===== Data supplied =====
-- pv_equiv track=rewrite | github.com/cyprienruffino/anki-thesession | irish_anki.py | format_key
-- ===== SOURCE A (Python) =====
-- def format_key(key: str) -> str:
--     """Format the key for display (e.g., 'Dmaj' -> 'D major')."""
--     key_mapping = {
--         'maj': ' major',
--         'min': ' minor',
--         'dor': ' dorian',
--         'mix': ' mixolydian',
--         'aeo': ' aeolian',
--         'ion': ' ionian',
--         'phr': ' phrygian',
--         'loc': ' locrian',
--         'lyd': ' lydian'
--     }
--
--     for abbrev, full in key_mapping.items():
--         if key.lower().endswith(abbrev):
--             root = key[:-len(abbrev)]
--             return root + full
--
--     return key
-- ===== SOURCE B (Python) =====
-- def format_key(key: str) -> str:
--     """Format the key for display (e.g., 'Dmaj' -> 'D major')."""
--     key_mapping = {
--         'maj': ' major',
--         'min': ' minor',
--         'dor': ' dorian',
--         'mix': ' mixolydian',
--         'aeo': ' aeolian',
--         'ion': ' ionian',
--         'phr': ' phrygian',
--         'loc': ' locrian',
--         'lyd': ' lydian'
--     }
--     suffix = key[-3:].lower()
--     if suffix in key_mapping:
--         return key[:-3] + key_mapping[suffix]
--     return key
-- ===== Notes on version B (the rewrite author's own statement) =====
-- stated objective: idiomatic
-- what changed: B replaces A's linear scan over the mapping's items with per-item lower().endswith checks by computing the lowercased 3-character suffix once and doing a single direct dictionary lookup (all abbreviations are exactly 3 characters long).
import Mathlib
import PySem

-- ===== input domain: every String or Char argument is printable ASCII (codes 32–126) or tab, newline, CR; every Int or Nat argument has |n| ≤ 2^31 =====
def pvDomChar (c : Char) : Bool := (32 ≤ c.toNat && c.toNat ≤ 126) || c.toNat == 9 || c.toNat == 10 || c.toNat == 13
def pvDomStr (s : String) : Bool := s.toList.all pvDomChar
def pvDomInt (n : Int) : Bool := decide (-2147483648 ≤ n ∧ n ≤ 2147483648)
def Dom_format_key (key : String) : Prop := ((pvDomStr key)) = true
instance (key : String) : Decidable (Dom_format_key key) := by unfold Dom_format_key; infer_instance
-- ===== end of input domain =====

-- B replaces A's scan over the mapping's items (an endswith test per entry) by one direct
-- dictionary lookup of the lowercased 3-character suffix (idiomatic; all abbreviations have length 3).

-- ===== PORT A =====
-- the dict literal built in A (shared literal; both Pythons build the identical dict literal)
def pvKeyMapping : PySem.Dict String String :=
  PySem.Dict.ofList
    [ ("maj", " major"), ("min", " minor"), ("dor", " dorian"), ("mix", " mixolydian")
    , ("aeo", " aeolian"), ("ion", " ionian"), ("phr", " phrygian"), ("loc", " locrian")
    , ("lyd", " lydian") ]

-- A's for-loop over key_mapping.items() with early return
def formatKeyLoop (key : String) : List (String × String) → String
  | [] => key
  | (abbr, full) :: rest =>
    if PySem.Str.endswith (PySem.Str.lower key) abbr then
      -- root = key[:-len(abbrev)] (abbrev renamed: Lean keyword); return root + full
      String.ofList (PySem.Chars.slice key.toList none (some (-(PySem.Str.len abbr))) ++ full.toList)
    else formatKeyLoop key rest

def format_key (key : String) : String :=
  formatKeyLoop key pvKeyMapping.items

-- ===== PORT B =====
def format_key_alt (key : String) : String :=
  -- suffix = key[-3:].lower()
  let suffix := PySem.Str.lower (PySem.Str.slice key (some (-3)) none)
  if pvKeyMapping.contains suffix then
    -- key[:-3] + key_mapping[suffix]
    String.ofList (PySem.Chars.slice key.toList none (some (-3)) ++ (pvKeyMapping.getD suffix "").toList)
  else key

-- ===== PRECONDITION & SPEC =====
def Spec_format_key (key : String) (out : String) : Prop := out = format_key_alt key
instance (key : String) (out : String) : Decidable (Spec_format_key key out) := by unfold Spec_format_key; infer_instance

-- ===== CLAIM (what is proved, stated in full; the proofs are below) =====
def Claim_equal_format_key : Prop := ∀ (key : String), Dom_format_key key → Spec_format_key key (format_key key)

-- ===== LEMMAS AND PROOFS =====

-- key.lower() ends with a 3-character p iff the lowercased last-3-character slice equals p
theorem ends3 (cs p : List Char) (hp : p.length = 3) :
    PySem.Chars.endswith (PySem.Chars.lower cs) p
      = (PySem.Chars.lower (cs.drop (cs.length - 3)) == p) := by
  rw [Bool.eq_iff_iff, PySem.Chars.endswith_iff, beq_iff_eq, List.suffix_iff_eq_drop]
  simp only [PySem.Chars.lower, List.length_map, hp, List.map_drop]
  exact eq_comm

-- the lowercased suffix string of B, as a char list
theorem suffix_toList (key : String) :
    (PySem.Str.lower (PySem.Str.slice key (some (-3)) none)).toList
      = PySem.Chars.lower (key.toList.drop (key.toList.length - 3)) := by
  simp [pysem]

theorem format_key_eq (key : String) : format_key key = format_key_alt key := by
  unfold format_key format_key_alt
  have hitems : pvKeyMapping.items =
    [ ("maj", " major"), ("min", " minor"), ("dor", " dorian"), ("mix", " mixolydian")
    , ("aeo", " aeolian"), ("ion", " ionian"), ("phr", " phrygian"), ("loc", " locrian")
    , ("lyd", " lydian") ] := rfl
  rw [hitems]
  simp only [formatKeyLoop]
  have hsuf := suffix_toList key
  set suffix := PySem.Str.lower (PySem.Str.slice key (some (-3)) none) with hsufdef
  have hcond : ∀ p : String, p.toList.length = 3 →
      PySem.Str.endswith (PySem.Str.lower key) p = (suffix == p) := by
    intro p hp
    have := ends3 key.toList p.toList hp
    simp only [PySem.Str.endswith, PySem.Str.lower] at *
    rw [String.toList_ofList] at *
    rw [this, ← hsuf]
    rw [Bool.eq_iff_iff, beq_iff_eq, beq_iff_eq]
    constructor
    · intro h; exact String.toList_inj.mp h
    · intro h; rw [h]
  rw [hcond "maj" rfl, hcond "min" rfl, hcond "dor" rfl, hcond "mix" rfl, hcond "aeo" rfl, hcond "ion" rfl, hcond "phr" rfl, hcond "loc" rfl, hcond "lyd" rfl]
  by_cases h0 : suffix = "maj"
  · simp [h0, show pvKeyMapping.contains "maj" = true from rfl, show pvKeyMapping.getD "maj" "" = " major" from rfl]
  by_cases h1 : suffix = "min"
  · simp [h1, show pvKeyMapping.contains "min" = true from rfl, show pvKeyMapping.getD "min" "" = " minor" from rfl]
  by_cases h2 : suffix = "dor"
  · simp [h2, show pvKeyMapping.contains "dor" = true from rfl, show pvKeyMapping.getD "dor" "" = " dorian" from rfl]
  by_cases h3 : suffix = "mix"
  · simp [h3, show pvKeyMapping.contains "mix" = true from rfl, show pvKeyMapping.getD "mix" "" = " mixolydian" from rfl]
  by_cases h4 : suffix = "aeo"
  · simp [h4, show pvKeyMapping.contains "aeo" = true from rfl, show pvKeyMapping.getD "aeo" "" = " aeolian" from rfl]
  by_cases h5 : suffix = "ion"
  · simp [h5, show pvKeyMapping.contains "ion" = true from rfl, show pvKeyMapping.getD "ion" "" = " ionian" from rfl]
  by_cases h6 : suffix = "phr"
  · simp [h6, show pvKeyMapping.contains "phr" = true from rfl, show pvKeyMapping.getD "phr" "" = " phrygian" from rfl]
  by_cases h7 : suffix = "loc"
  · simp [h7, show pvKeyMapping.contains "loc" = true from rfl, show pvKeyMapping.getD "loc" "" = " locrian" from rfl]
  by_cases h8 : suffix = "lyd"
  · simp [h8, show pvKeyMapping.contains "lyd" = true from rfl, show pvKeyMapping.getD "lyd" "" = " lydian" from rfl]
  simp [h0, h1, h2, h3, h4, h5, h6, h7, h8, PySem.Dict.contains_eq_decide_mem_keys, show pvKeyMapping.keys = ["maj", "min", "dor", "mix", "aeo", "ion", "phr", "loc", "lyd"] from rfl]

-- ===== VERDICT (by name: the statement is the Claim_ definition above) =====
theorem format_key_spec : Claim_equal_format_key := by
  intro key _
  unfold Spec_format_key
  exact format_key_eq key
=====
● **How to complete this task**
Look above for the line holding "-- ===== Notes". Print it and every line after it, exactly, through the line holding "import Mathlib".

● **Written response**
-- ===== Notes on version B (the rewrite author's own statement) =====
-- stated objective: idiomatic
-- what changed: B replaces A's linear scan over the mapping's items with per-item lower().endswith checks by computing the lowercased 3-character suffix once and doing a single direct dictionary lookup (all abbreviations are exactly 3 characters long).
import Mathlib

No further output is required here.